SUPPLIED DATA Block Start
-- pv_equiv track=rewrite | github.com/ASSERT-KTH/Mokav | experiments/pynguin/c4b/return-lst/generated_tests/src_2451/6/src_2451.py | func
-- ===== SOURCE A (Python) =====
-- def func(*args):
-- 	ret_values = []
--
--
-- 	def count_times(row):
-- 	    res = int((row != ''))
-- 	    hand = 0
-- 	    n = len(row)
-- 	    for i in range(1, n):
-- 	        hand += 1
-- 	        if ((hand == 5) or (row[i] != row[(i - 1)])):
-- 	            hand = 0
-- 	            res += 1
-- 	    return res
-- 	row = args[0]
-- 	ret_values.append(count_times(row))
--
-- 	return ret_values
-- ===== SOURCE B (Python) =====
-- def _runs(row):
--     # run-length encoding of row: peel one maximal run at a time
--     runs = []
--     i = 0
--     n = len(row)
--     while i < n:
--         k = i + 1
--         while k < n and row[k] == row[i]:
--             k += 1
--         runs.append((row[i], k - i))
--         i = k
--     return runs
--
-- def func(*args):
--     row = args[0]
--     res = int(row != '')
--     for j, (_, L) in enumerate(_runs(row)):
--         res += (L - 1) // 5 + (1 if j > 0 else 0)
--     return [res]
-- ===== Notes on version B (the rewrite author's own statement) =====
-- stated objective: alternative
-- what changed: Replaces A's single index loop with a hand-counter state machine by a run-length decomposition: peel maximal runs, then add (L-1)//5 per run plus 1 per non-initial run.
import Mathlib
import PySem

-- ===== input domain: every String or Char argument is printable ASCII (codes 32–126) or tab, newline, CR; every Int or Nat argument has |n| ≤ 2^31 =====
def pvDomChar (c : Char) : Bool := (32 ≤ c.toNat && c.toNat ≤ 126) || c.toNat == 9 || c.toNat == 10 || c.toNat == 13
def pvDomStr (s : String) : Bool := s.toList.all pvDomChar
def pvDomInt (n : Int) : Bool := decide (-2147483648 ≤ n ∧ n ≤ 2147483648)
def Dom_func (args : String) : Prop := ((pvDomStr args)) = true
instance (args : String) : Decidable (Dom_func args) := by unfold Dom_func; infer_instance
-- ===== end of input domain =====

-- B re-implements A by a different decomposition: run-length encode the string, then add
-- (L-1)//5 per run plus 1 per non-initial run (A instead walks indices with a hand counter).

-- ===== PORT A =====
-- literal port of A's count_times: res = int(row != ''); hand counter; for i in range(1, n)
def func (args : String) : List Int :=
  let row := args.toList
  let res0 : Int := if args ≠ "" then 1 else 0
  let n : Int := row.length
  let p :=
    (PySem.List.pyRange 1 n 1).foldl
      (fun (st : Int × Int) i =>
        let hand := st.2 + 1
        if hand == 5 || !(PySem.List.pyGetD row i ' ' == PySem.List.pyGetD row (i - 1) ' ') then
          (st.1 + 1, 0)
        else
          (st.1, hand))
      (res0, 0)
  [p.1]

-- ===== PORT B =====
-- port of Source B's _runs: peel one maximal run at a time (the while loop is the takeWhile count)
def pvRuns : List Char → List (Char × Int)
  | [] => []
  | c :: rest =>
      let t := rest.takeWhile (fun x => x == c)
      (c, (1 + t.length : Int)) :: pvRuns (rest.drop t.length)
  termination_by l => l.length
  decreasing_by
    simp only [List.length_drop, List.length_cons]
    omega

def func_alt (args : String) : List Int :=
  let row := args.toList
  let res0 : Int := if args ≠ "" then 1 else 0
  let res :=
    ((pvRuns row).zipIdx).foldl
      (fun (res : Int) p =>
        res + PySem.Int.floordiv (p.1.2 - 1) 5 + (if p.2 > 0 then 1 else 0))
      res0
  [res]

-- ===== PRECONDITION & SPEC =====
def Spec_func (args : String) (out : List Int) : Prop := out = func_alt args
instance (args : String) (out : List Int) : Decidable (Spec_func args out) := by unfold Spec_func; infer_instance

-- ===== CLAIM (what is proved, stated in full; the proofs are below) =====
def Claim_equal_func : Prop := ∀ (args : String), Dom_func args → Spec_func args (func args)

-- ===== LEMMAS AND PROOFS =====

def stepP (st : Int × Int) (pr : Char × Char) : Int × Int :=
  let hand := st.2 + 1
  if hand == 5 || !(pr.2 == pr.1) then (st.1 + 1, 0) else (st.1, hand)

-- fold over indices 0..len-2 accessing getD k, getD (k+1) = fold over adjacent pairs
theorem foldl_range_zip : ∀ (cs : List Char) (st : Int × Int),
    (List.range (cs.length - 1)).foldl
      (fun st k => stepP st (cs.getD k ' ', cs.getD (k+1) ' ')) st
    = (cs.zip cs.tail).foldl stepP st := by
  intro cs
  induction cs with
  | nil => intro st; simp
  | cons a rest ih =>
    cases rest with
    | nil => intro st; simp
    | cons b t =>
      intro st
      have hlen : (a :: b :: t).length - 1 = ((b :: t).length - 1) + 1 := by simp
      rw [hlen, List.range_succ_eq_map]
      simp only [List.foldl_cons, List.foldl_map, List.getD_cons_succ, List.getD_cons_zero]
      exact ih (stepP st (a, b))

theorem A_fold (cs : List Char) (init : Int × Int) :
    (PySem.List.pyRange 1 (cs.length : Int) 1).foldl
      (fun (st : Int × Int) i =>
        let hand := st.2 + 1
        if hand == 5 || !(PySem.List.pyGetD cs i ' ' == PySem.List.pyGetD cs (i - 1) ' ') then
          (st.1 + 1, 0)
        else
          (st.1, hand))
      init
    = (cs.zip cs.tail).foldl stepP init := by
  rw [PySem.List.pyRange_one, List.foldl_map]
  have hn : ((cs.length : Int) - 1).toNat = cs.length - 1 := by omega
  rw [hn]
  refine Eq.trans
    (PySem.List.foldl_congr_mem _ _
      (g := fun (st : Int × Int) k => stepP st (cs.getD k ' ', cs.getD (k+1) ' ')) _ ?_)
    (foldl_range_zip cs init)
  intro st k _
  have h1 : (1 : Int) + (k : Int) = ((k+1 : Nat) : Int) := by push_cast; ring
  have h3 : ((k+1 : Nat) : Int) - 1 = ((k : Nat) : Int) := by push_cast; ring
  simp only [h1, h3, PySem.List.pyGetD_natCast]
  rfl

-- the pair list of a string decomposes at the first maximal run
theorem zip_decomp_nil (c : Char) (rest : List Char)
    (h : rest.drop (rest.takeWhile (fun x => x == c)).length = []) :
    (c :: rest).zip rest = List.replicate (rest.takeWhile (fun x => x == c)).length (c, c) := by
  induction rest generalizing c with
  | nil => simp
  | cons x rest' ih =>
    by_cases hx : x = c
    · subst hx
      rw [List.takeWhile_cons_of_pos (by simp)] at h ⊢
      simp only [List.length_cons, List.drop_succ_cons] at h ⊢
      rw [List.replicate_succ]
      simpa using ih x h
    · rw [List.takeWhile_cons_of_neg (by simpa using hx)] at h
      simp only [List.length_nil, List.drop_zero] at h
      simp [h]

theorem zip_decomp_cons (c : Char) (rest : List Char) (d : Char) (r' : List Char)
    (h : rest.drop (rest.takeWhile (fun x => x == c)).length = d :: r') :
    (c :: rest).zip rest =
      List.replicate (rest.takeWhile (fun x => x == c)).length (c, c) ++
        (c, d) :: ((d :: r').zip r') := by
  induction rest generalizing c with
  | nil => simp at h
  | cons x rest' ih =>
    by_cases hx : x = c
    · subst hx
      rw [List.takeWhile_cons_of_pos (by simp)] at h ⊢
      simp only [List.length_cons, List.drop_succ_cons] at h ⊢
      rw [List.replicate_succ]
      simpa using ih x h
    · rw [List.takeWhile_cons_of_neg (by simpa using hx)] at h
      simp only [List.length_nil, List.drop_zero] at h
      obtain ⟨rfl, rfl⟩ := List.cons.injEq .. ▸ (by exact ⟨(List.cons.inj h).1, (List.cons.inj h).2⟩ : x = d ∧ rest' = r')
      simp
      exact hx

-- the element after the maximal run differs from the run's character
theorem head_drop_takeWhile (c : Char) : ∀ (l : List Char) (d : Char) (r' : List Char),
    l.drop (l.takeWhile (fun x => x == c)).length = d :: r' → d ≠ c := by
  intro l
  induction l with
  | nil => intro d r' h; simp at h
  | cons x rest ih =>
    intro d r' h
    by_cases hx : x = c
    · subst hx
      rw [List.takeWhile_cons_of_pos (by simp)] at h
      simp only [List.length_cons, List.drop_succ_cons] at h
      exact ih d r' h
    · rw [List.takeWhile_cons_of_neg (by simpa using hx)] at h
      simp only [List.length_nil, List.drop_zero] at h
      cases h; exact hx

-- folding the hand-counter over k equal adjacent pairs, starting at hand = h < 5
theorem replicate_fold (c : Char) : ∀ (k : Nat) (res : Int) (h : Nat), h < 5 →
    (List.replicate k ((c, c) : Char × Char)).foldl stepP (res, (h : Int))
      = (res + ((h + k) / 5 : Nat), (((h + k) % 5 : Nat) : Int)) := by
  intro k
  induction k with
  | zero =>
    intro res h hh
    simp [Nat.div_eq_of_lt hh, Nat.mod_eq_of_lt hh]
  | succ k ihk =>
    intro res h hh
    rw [List.replicate_succ, List.foldl_cons]
    by_cases h4 : h = 4
    · subst h4
      have hstep : stepP (res, ((4 : Nat) : Int)) (c, c) = (res + 1, ((0 : Nat) : Int)) := by
        simp [stepP]
      rw [hstep, ihk (res + 1) 0 (by omega)]
      have e1 : (0 + k) / 5 = (4 + (k + 1)) / 5 - 1 := by omega
      have e2 : (0 + k) % 5 = (4 + (k + 1)) % 5 := by omega
      have e3 : 1 ≤ (4 + (k + 1)) / 5 := by omega
      refine Prod.ext ?_ ?_
      · show res + 1 + ((0 + k) / 5 : Nat) = res + ((4 + (k + 1)) / 5 : Nat)
        omega
      · show (((0 + k) % 5 : Nat) : Int) = (((4 + (k + 1)) % 5 : Nat) : Int)
        rw [e2]
    · have hcond : ((h : Int) + 1 == 5 || !(c == c)) = false := by
        simp
        omega
      have hstep : stepP (res, ((h : Int))) (c, c) = (res, ((h + 1 : Nat) : Int)) := by
        simp only [stepP, hcond]
        simp
      rw [hstep, ihk res (h + 1) (by omega)]
      have e : h + 1 + k = h + (k + 1) := by omega
      rw [e]


-- the hand-counter loop, run by run
theorem main_fold : ∀ (cs : List Char), cs ≠ [] → ∀ (res : Int),
    ((cs.zip cs.tail).foldl stepP (res, 0)).1
      = res + ((pvRuns cs).map (fun p => PySem.Int.floordiv (p.2 - 1) 5)).sum
          + (pvRuns cs).length - 1 := by
  intro cs
  induction cs using pvRuns.induct with
  | case1 => intro h; exact absurd rfl h
  | case2 c rest t ih =>
    intro _ res
    rw [pvRuns]
    rcases hr : rest.drop (rest.takeWhile (fun x => x == c)).length with _ | ⟨d, r'⟩
    · have hz := zip_decomp_nil c rest hr
      simp only [List.tail_cons, hz]
      rw [show (res, (0 : Int)) = (res, ((0 : Nat) : Int)) from by norm_num,
        replicate_fold c _ res 0 (by omega)]
      simp [pvRuns]
    · have hz := zip_decomp_cons c rest d r' hr
      have hdc : d ≠ c := head_drop_takeWhile c rest d r' hr
      simp only [List.tail_cons, hz]
      rw [List.foldl_append,
        show (res, (0 : Int)) = (res, ((0 : Nat) : Int)) from by norm_num,
        replicate_fold c _ res 0 (by omega)]
      rw [List.foldl_cons]
      have hstep : stepP (res + ((0 + (rest.takeWhile (fun x => x == c)).length) / 5 : Nat),
          (((0 + (rest.takeWhile (fun x => x == c)).length) % 5 : Nat) : Int)) (c, d)
          = (res + ((0 + (rest.takeWhile (fun x => x == c)).length) / 5 : Nat) + 1, 0) := by
        have : (d == c) = false := by simpa using hdc
        simp [stepP, this]
      rw [hstep]
      have hrne : d :: r' ≠ [] := by simp
      rw [hr] at ih
      simp only [List.tail_cons] at ih
      rw [ih hrne (res + ((0 + (rest.takeWhile (fun x => x == c)).length) / 5 : Nat) + 1)]
      simp only [List.map_cons, List.sum_cons, List.length_cons]
      have hfd : PySem.Int.floordiv ((1 + ((rest.takeWhile (fun x => x == c)).length : Int)) - 1) 5
          = (((rest.takeWhile (fun x => x == c)).length / 5 : Nat) : Int) := by
        rw [show (1 + ((rest.takeWhile (fun x => x == c)).length : Int)) - 1
            = (((rest.takeWhile (fun x => x == c)).length : Nat) : Int) from by ring]
        exact_mod_cast PySem.Int.floordiv_natCast _ 5
      rw [hfd]
      push_cast
      omega

-- B's enumerate loop in closed form (every index positive: each run adds (L-1)//5 + 1)
theorem alt_fold : ∀ (rs : List (Char × Int)) (s : Nat), 1 ≤ s → ∀ (res : Int),
    (rs.zipIdx s).foldl
      (fun (res : Int) p => res + PySem.Int.floordiv (p.1.2 - 1) 5 + (if p.2 > 0 then 1 else 0)) res
    = res + (rs.map (fun p => PySem.Int.floordiv (p.2 - 1) 5)).sum + rs.length := by
  intro rs
  induction rs with
  | nil => intro s _ res; simp
  | cons r rtail ih =>
    intro s hs res
    rw [List.zipIdx_cons, List.foldl_cons]
    simp only [if_pos (by omega : s > 0)]
    rw [ih (s + 1) (by omega)]
    simp only [List.map_cons, List.sum_cons, List.length_cons]
    push_cast
    ring

theorem func_eq_alt (args : String) : func args = func_alt args := by
  simp only [func, func_alt]
  rcases hrow : args.toList with _ | ⟨c, rest⟩
  · simp [PySem.List.pyRange_one_eq_nil, pvRuns]
  · rw [A_fold (c :: rest) _]
    rw [main_fold (c :: rest) (by simp)]
    rw [pvRuns]
    rw [List.zipIdx_cons, List.foldl_cons]
    simp only [if_neg (by omega : ¬ (0 > 0))]
    rw [alt_fold _ 1 (by omega)]
    have hfd : PySem.Int.floordiv ((1 + ((rest.takeWhile (fun x => x == c)).length : Int)) - 1) 5
        = (((rest.takeWhile (fun x => x == c)).length / 5 : Nat) : Int) := by
      rw [show (1 + ((rest.takeWhile (fun x => x == c)).length : Int)) - 1
          = (((rest.takeWhile (fun x => x == c)).length : Nat) : Int) from by ring]
      exact_mod_cast PySem.Int.floordiv_natCast _ 5
    simp only [List.map_cons, List.sum_cons, List.length_cons, hfd]
    push_cast
    congr 1
    omega

-- ===== VERDICT (by name: the statement is the Claim_ definition above) =====
theorem func_spec : Claim_equal_func := by
  intro args _
  unfold Spec_func
  exact func_eq_alt args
SUPPLIED DATA Block End
PROBLEM TO SOLVE ::
Note down each line above where the word "toList" occurs.

ANSWER BOX ::
def pvDomStr (s : String) : Bool := s.toList.all pvDomChar
  let row := args.toList
  let row := args.toList
  rcases hrow : args.toList with _ | ⟨c, rest⟩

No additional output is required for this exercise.